Piłat dalej starał się uratować Jezusa. „Ale Żydzi zawołali, mówiąc: ‚Jeżeli zwolnisz tego człowieka, nie jesteś przyjacielem Cezara. Każdy, kto się czyni królem, sprzeciwia się Cezarowi’” (Jana 19:12). W tym czasie władcą imperium rzymskiego był Tyberiusz, znany z tego, że skazuje na śmierć wszystkich podejrzanych o nielojalność — nawet wysoko postawionych urzędników. Piłat już wcześniej miał zatargi z Żydami, toteż nie chciał ryzykować dalszych tarć, a zwłaszcza oskarżenia o nielojalność. W słowach tłumu kryła się wyraźna groźba, której Piłat się wystraszył. Ugiął się pod naciskiem i zupełnie niewinnego człowieka kazał zawiesić na palu (Jana 19:16).
Podsumowanie
Po przeanalizowaniu ewangelicznych relacji o procesie Jezusa wielu znawców prawa dochodzi do wniosku, że była to parodia rozprawy sądowej. Alexander Taylor Innes napisał: „Cały ten proces rozpoczął się po północy, a zakończył koło południa, i w tym czasie zdążono nawet ogłosić oficjalny wyrok. Było to jawne pogwałcenie nie tylko prawa hebrajskiego, ale też wszelkich zasad sprawiedliwości”. A cytowany już wykładowca prawa podsumował: „Na każdym etapie tego procesu widać tak rażące błędy i tak skandaliczne nieprawidłowości, że jego końcowy wynik to zwykłe morderstwo w majestacie prawa”.

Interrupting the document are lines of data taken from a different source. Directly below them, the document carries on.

-- pv_equiv track=rewrite | github.com/franck-nkita/tp_crypto_no2 | algo.py | crypt_nkita
-- ===== SOURCE A (Python) =====
-- def crypt_nkita(texte):
--     crypt_value = 0
--     cle = "NKITA"
--
--     for i, char in enumerate(texte):
--         crypt_value += ord(char)
--         crypt_value += ord(cle[i % len(cle)])
--         crypt_value = (crypt_value * 31) % 1000000
--
--     return crypt_value
-- ===== SOURCE B (Python) =====
-- def crypt_nkita(texte):
--     # closed form: v = (sum of (ord(t[i]) + ord("NKITA"[i%5])) * 31^(n-i) mod M) mod M,
--     # each weight computed independently by modular exponentiation
--     M = 1000000
--     n = len(texte)
--     return sum((ord(c) + ord("NKITA"[i % 5])) * pow(31, n - i, M)
--                for i, c in enumerate(texte)) % M
-- ===== Notes on version B (the rewrite author's own statement) =====
-- stated objective: alternative
-- what changed: Replaces A's sequential Horner-style loop (accumulator rescaled by 31 and reduced mod 1e6 at each step) by the closed form: a single sum comprehension where each character's contribution is weighted independently by the modular power pow(31, n-i, 1e6), with one final modulus.
import Mathlib
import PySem

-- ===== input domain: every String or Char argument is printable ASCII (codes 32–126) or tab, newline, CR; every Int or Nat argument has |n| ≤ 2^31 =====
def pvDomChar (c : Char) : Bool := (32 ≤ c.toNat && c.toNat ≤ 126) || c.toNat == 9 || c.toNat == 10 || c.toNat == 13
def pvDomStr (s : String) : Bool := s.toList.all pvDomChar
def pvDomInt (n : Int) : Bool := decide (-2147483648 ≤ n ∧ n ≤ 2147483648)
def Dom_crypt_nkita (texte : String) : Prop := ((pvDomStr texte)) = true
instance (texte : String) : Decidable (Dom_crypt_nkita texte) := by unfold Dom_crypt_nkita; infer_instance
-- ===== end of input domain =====

-- B replaces A's sequential Horner loop (mod at every step) by the closed form: a map/sum
-- where each character gets the independent modular weight 31^(n-i) mod 1e6; alternative
-- decomposition (no sequential accumulator), same task.

-- ===== PORT A =====
-- A's for-loop over enumerate(texte) as structural recursion over the (char, index) pairs;
-- cle[i % 5] via getD: i % 5 < 5 = len(cle), so the Python indexing never raises.
def cryptA_loop : List (Char × Nat) → Int → Int
  | [], v => v
  | (c, i) :: r, v =>
      cryptA_loop r (((v + (c.toNat : Int) + ((("NKITA".toList.getD (i % 5) ' ').toNat : Int))) * 31) % 1000000)

def crypt_nkita (texte : String) : Int := cryptA_loop texte.toList.zipIdx 0

-- ===== PORT B =====
-- Source B's sum comprehension: map each (i, c) to its term, sum, final modulus.
-- Python's three-argument pow(31, n-i, 1000000) is ported as 31^(n-i) % 1000000 (exact: n-i ≥ 0 here).
def crypt_nkita_alt (texte : String) : Int :=
  let n := texte.toList.length
  (texte.toList.zipIdx.map (fun x =>
      ((x.1.toNat : Int) + ((("NKITA".toList.getD (x.2 % 5) ' ').toNat : Int)))
        * ((31 : Int) ^ (n - x.2) % 1000000))).sum % 1000000

-- ===== PRECONDITION & SPEC =====
def Spec_crypt_nkita (texte : String) (out : Int) : Prop := out = crypt_nkita_alt texte
instance (texte : String) (out : Int) : Decidable (Spec_crypt_nkita texte out) := by unfold Spec_crypt_nkita; infer_instance

-- ===== CLAIM (what is proved, stated in full; the proofs are below) =====
def Claim_equal_crypt_nkita : Prop := ∀ (texte : String), Dom_crypt_nkita texte → Spec_crypt_nkita texte (crypt_nkita texte)

-- ===== LEMMAS AND PROOFS =====

-- the per-character summand ord(char) + ord(cle[i % 5])
def av (x : Char × Nat) : Int :=
  (x.1.toNat : Int) + ((("NKITA".toList.getD (x.2 % 5) ' ').toNat : Int))

-- Σ av(l[k]) * 31^(|l|-k)  (the exact-arithmetic value both programs reduce mod 1e6)
def Spow : List (Char × Nat) → Int
  | [] => 0
  | x :: r => av x * 31 ^ (r.length + 1) + Spow r

theorem mul_emod_left' (x y : Int) : (x % 1000000 * y) % 1000000 = (x * y) % 1000000 := by
  conv_lhs => rw [Int.mul_emod]
  rw [Int.emod_emod_of_dvd _ dvd_rfl, ← Int.mul_emod]

theorem cryptA_inv : ∀ (l : List (Char × Nat)) (v : Int),
    cryptA_loop l v % 1000000 = (v * 31 ^ l.length + Spow l) % 1000000 := by
  intro l
  induction l with
  | nil => intro v; simp [cryptA_loop, Spow]
  | cons x r ih =>
      intro v
      obtain ⟨c, i⟩ := x
      have h := ih (((v + (c.toNat : Int) + ((("NKITA".toList.getD (i % 5) ' ').toNat : Int))) * 31) % 1000000)
      rw [cryptA_loop, h, Int.add_emod, mul_emod_left', ← Int.add_emod]
      have : (v + (c.toNat : Int) + ((("NKITA".toList.getD (i % 5) ' ').toNat : Int))) * 31 * 31 ^ r.length
          = v * 31 ^ (r.length + 1) + av (c, i) * 31 ^ (r.length + 1) := by
        simp [av]; ring
      rw [this, Spow]; congr 1; simp [pow_succ]; ring

theorem cryptA_reduced : ∀ (l : List (Char × Nat)) (v : Int),
    0 ≤ v → v < 1000000 → cryptA_loop l v % 1000000 = cryptA_loop l v := by
  intro l
  induction l with
  | nil => intro v h1 h2; simp [cryptA_loop]; omega
  | cons x r ih =>
      intro v h1 h2
      obtain ⟨c, i⟩ := x
      rw [cryptA_loop]
      exact ih _ (Int.emod_nonneg _ (by norm_num)) (Int.emod_lt_of_pos _ (by norm_num))

-- B's map/sum, with indices starting at k0 and total length n, matches Spow mod 1e6.
theorem sum_map_eq : ∀ (cs : List Char) (k0 n : Nat), n = k0 + cs.length →
    ((cs.zipIdx k0).map (fun x => av x * ((31 : Int) ^ (n - x.2) % 1000000))).sum % 1000000
      = Spow (cs.zipIdx k0) % 1000000 := by
  intro cs
  induction cs with
  | nil => intro k0 n h; simp [Spow]
  | cons c r ih =>
      intro k0 n h
      rw [List.zipIdx_cons, List.map_cons, List.sum_cons, Spow]
      have hn : n = k0 + (r.length + 1) := by simpa using h
      have hexp : n - k0 = (r.zipIdx (k0 + 1)).length + 1 := by
        simp [List.length_zipIdx]; omega
      have hr := ih (k0 + 1) n (by simp at h ⊢; omega)
      rw [Int.add_emod, hr, ← Int.add_emod, hexp]
      rw [Int.add_emod, Int.mul_emod, Int.emod_emod_of_dvd _ dvd_rfl, ← Int.mul_emod,
          ← Int.add_emod]

-- ===== VERDICT (by name: the statement is the Claim_ definition above) =====
theorem crypt_nkita_spec : Claim_equal_crypt_nkita := by
  intro texte _
  unfold Spec_crypt_nkita crypt_nkita crypt_nkita_alt
  rw [← cryptA_reduced _ 0 (by norm_num) (by norm_num), cryptA_inv]
  have := sum_map_eq texte.toList 0 texte.toList.length (by simp)
  simp only [av] at this
  rw [this]
  simp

Jezus był niewinny. Ale wiedział, że musi oddać życie, aby wybawić ludzi wiernych Bogu (Mateusza 20:28). Kierując się umiłowaniem sprawiedliwości, gotów był znieść rażąco niesprawiedliwe traktowanie podczas najbardziej haniebnego procesu w dziejach ludzkości. Zrobił to dla grzeszników takich jak my. Nigdy o tym nie zapominajmy.
[Przypisy]
a Zdarza się, że kościoły chrześcijaństwa wykorzystują ewangeliczne relacje o śmierci Jezusa, by rozbudzać nastroje antysemickie. Ale pisarze Ewangelii, sami będący Żydami, absolutnie nie mieli takich intencji.
b Bluźnierstwo obejmowało niegodne użycie imienia Bożego lub przypisanie sobie mocy bądź władzy należącej wyłącznie do Boga. Oskarżyciele Jezusa nie mieli żadnych dowodów na to, że się czegoś takiego dopuścił.
[Ramka i ilustracja na stronie 20]
Żydowskie przepisy prawne w I wieku
Żydowska tradycja ustna, utrwalona na piśmie w pierwszych wiekach n.e., nakazywała:
▪ W sprawach, w których może zapaść wyrok śmierci, najpierw należy wysłuchać argumentów za uniewinnieniem.
▪ Sędziowie mają robić wszystko, by ocalić oskarżonego.
▪ Sędziowie mogą się wypowiadać na korzyść oskarżonego, a nie przeciwko niemu.
▪ Świadkom trzeba przypomnieć o odpowiedzialności, jaka na nich spoczywa.
▪ Każdego świadka należy przesłuchać osobno.
▪ W zeznaniach świadków muszą się zgadzać wszystkie ważne punkty, takie jak miejsce przestępstwa, data czy pora dnia.
▪ Człowiek, któremu grozi kara śmierci, musi być sądzony za dnia; w dzień ma być też ogłoszony wyrok.
▪ Takie rozprawy nie mogą być rozpatrywane w przeddzień sabatu ani żadnego święta.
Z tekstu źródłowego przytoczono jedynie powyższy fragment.